The United Methodist Church's Doctrinal Position On The Holy Bible

By: Dr. Gregory S. Neal

My articles on Inerrancy have produced quite a few questions on what United Methodists believe regarding the Bible, and other related topics. For instance, one of the most common questions I have received has been:

"What is the official position of The United Methodist Church on the Holy Scriptures?"

Frankly, and unfortunately, most United Methodists don’t seem to know that their denomination has official doctrines. For years, now, many of us have been told that it doesn’t matter what we believe, while others have been told that the fine points of faith are matters of personal opinion.

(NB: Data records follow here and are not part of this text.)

lemma pvAval (n : Int) (hn : 2 ≤ n) :
    PySem.List.slice (pvDivisores n) (some 1) (some (((pvDivisores n).length : Int) - 1))
      = pvVal n := by
  have h2 : (0:Int) < 2 := by norm_num
  have hc : PySem.Int.floordiv (n + 2) 2 = PySem.Int.floordiv n 2 + 1 := by
    rw [PySem.Int.floordiv_eq_ediv_of_pos h2, PySem.Int.floordiv_eq_ediv_of_pos h2]; omega
  have hm1 : 1 ≤ PySem.Int.floordiv n 2 := (PySem.Int.le_floordiv_iff_mul_le h2).2 (by omega)
  have hdiv : pvDivisores n = 1 :: (pvVal n ++ [n]) := by
    unfold pvDivisores
    rw [PySem.List.foldl_append_if (fun i => PySem.Int.mod n i == 0) (fun i => i)]
    rw [hc, PySem.List.pyRange_one_cons (by omega : (1:Int) < PySem.Int.floordiv n 2 + 1)]
    rw [List.filter_cons]
    simp [pvVal]
  rw [hdiv]
  have hlen : ((1 :: (pvVal n ++ [n])).length : Int) - 1 = (((pvVal n).length + 1 : Nat) : Int) := by
    have h : (1 :: (pvVal n ++ [n])).length = (pvVal n).length + 2 := by simp
    rw [h]
    push_cast
    ring
  rw [hlen, show (1:Int) = ((1:Nat):Int) from rfl, PySem.List.slice_natCast]
  simp
theorem pvMain (start stop : Int) : dic_divisores start stop = dic_divisores_alt start stop := by
  unfold dic_divisores dic_divisores_alt
  dsimp only
  set lo := if start < 2 then 2 else start with hlodef
  have hlo2 : 2 ≤ lo := by rw [hlodef]; split <;> omega
  by_cases hempty : stop < lo
  · rw [if_pos hempty, PySem.List.pyRange_one_eq_nil (by omega : stop + 1 ≤ lo)]
    rfl
  rw [if_neg hempty]
  set l := PySem.List.pyRange lo (stop + 1) 1 with hldef
  have hmeml : ∀ n ∈ l, lo ≤ n ∧ n < stop + 1 := fun n hn => PySem.List.mem_pyRange_one.1 hn
  have hnodupl : l.Nodup := PySem.List.nodup_pyRange_one _ _
  have hemp : (PySem.Dict.empty : PySem.Dict Int (List Int)).items = [] := rfl
  have hA : (l.foldl (fun d num => d.insert num
        (PySem.List.slice (pvDivisores num) (some 1) (some (((pvDivisores num).length : Int) - 1))))
        (PySem.Dict.empty : PySem.Dict Int (List Int))).items
      = l.map (fun num => (num, PySem.List.slice (pvDivisores num) (some 1)
          (some (((pvDivisores num).length : Int) - 1)))) := by
    rw [PySem.Dict.items_foldl_insert_fresh l (fun a => a)
        (fun num => PySem.List.slice (pvDivisores num) (some 1) (some (((pvDivisores num).length : Int) - 1)))
        PySem.Dict.empty (fun a _ => PySem.Dict.contains_empty a) (by simpa using hnodupl)]
    simp [hemp]
  have hitems0 : (l.foldl (fun d n => d.insert n ([] : List Int)) PySem.Dict.empty).items
      = l.map (fun n => (n, ([] : List Int))) := by
    rw [PySem.Dict.items_foldl_insert_fresh l (fun a => a) (fun _ => ([] : List Int))
        PySem.Dict.empty (fun a _ => PySem.Dict.contains_empty a) (by simpa using hnodupl)]
    simp [hemp]
  set divs0 := l.foldl (fun d n => d.insert n ([] : List Int)) PySem.Dict.empty with hdivs0
  have hkeys0 : divs0.keys = l := by
    simp only [PySem.Dict.keys, hitems0, List.map_map]
    simp [Function.comp_def]
  set ds := PySem.List.pyRange 2 (PySem.Int.floordiv stop 2 + 1) 1 with hds
  have hkeyhyp : ∀ dd ∈ ds, ∀ q ∈ PySem.List.pyRange 2 (PySem.Int.floordiv stop dd + 1) 1,
      lo ≤ dd * q → dd * q ∈ divs0.keys := by
    intro dd hdd q hq hle
    have h2d : 2 ≤ dd := (PySem.List.mem_pyRange_one.1 hdd).1
    have hqu := (PySem.List.mem_pyRange_one.1 hq).2
    have hqs : q * dd ≤ stop := (PySem.Int.le_floordiv_iff_mul_le (by omega)).1 (by omega)
    rw [hkeys0, hldef, PySem.List.mem_pyRange_one]
    exact ⟨hle, by nlinarith⟩
  set divs := ds.foldl (fun d1 dd =>
      (PySem.List.pyRange 2 (PySem.Int.floordiv stop dd + 1) 1).foldl
        (fun d2 q => if lo ≤ dd * q then d2.modify (dd * q) [] (· ++ [dd]) else d2) d1) divs0 with hdivs
  have hkeys : divs.keys = l := by
    rw [hdivs, pvOuter_keys lo stop ds divs0 hkeyhyp, hkeys0]
  have hgetD : ∀ n ∈ l, divs.getD n [] = pvVal n := by
    intro n hnl
    have h0 : divs0.getD n [] = [] :=
      PySem.Dict.getD_of_mem_items divs0
        (by rw [hitems0]; exact List.mem_map_of_mem hnl)
        (by rw [hkeys0]; exact hnodupl) []
    rw [hdivs, pvOuter_getD, h0, List.nil_append]
    exact pvBval lo stop n hlo2 (hmeml n hnl).1 (by have := (hmeml n hnl).2; omega)
  have hitems : divs.items = l.map (fun n => (n, pvVal n)) := by
    rw [PySem.Dict.items_eq_map_keys divs (by rw [hkeys]; exact hnodupl) [], hkeys]
    exact List.map_congr_left (fun n hnl => by rw [hgetD n hnl])
  have hret : (divs.items.foldl (fun d p => d.insert p.1 p.2) PySem.Dict.empty).items = divs.items := by
    rw [PySem.Dict.items_foldl_insert_fresh divs.items (fun p => p.1) (fun p => p.2)
        PySem.Dict.empty (fun a _ => PySem.Dict.contains_empty _)
        (by rw [show divs.items.map (fun p => p.1) = divs.keys from rfl, hkeys]; exact hnodupl)]
    simp [hemp]
  rw [hA, hret, hitems]
  exact List.map_congr_left (fun n hnl => by
    have hn2 : 2 ≤ n := le_trans hlo2 (hmeml n hnl).1
    rw [pvAval n hn2])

Equally troubling has been the idea that "the simple Bible" is all the doctrine a Christian really needs, an attitude which sadly ignores the 2000+ years of faithful biblical scholarship which has gone before us.

In actuality, United Methodists have a very rich heritage of doctrinal standards which goes back to long before the beginning of our denomination. The core of these standards can be found in the Articles of Religion, which we inherited from our sisters and brothers in the Church of England. The fifth Article of Religion states the "official" position of our Church on "The Sufficiency of the Holy Scriptures for Salvation":

The Holy Scriptures containeth all things necessary to salvation; so that whatsoever is not read therein, nor may be proved thereby, is not to be required of any man that it should be believed as an article of faith, or be thought requisite or necessary to salvation.

This doctrinal position should make it clear that the Bible is, indeed, central to Christian life and faith. The Bible is authoritative because it is the norm by which the requirements for salvation are established —if a theological opinion or belief is not found in the Scriptures, or if it otherwise cannot be supported through a careful study of the Scriptures, then it cannot be required that a person believe it.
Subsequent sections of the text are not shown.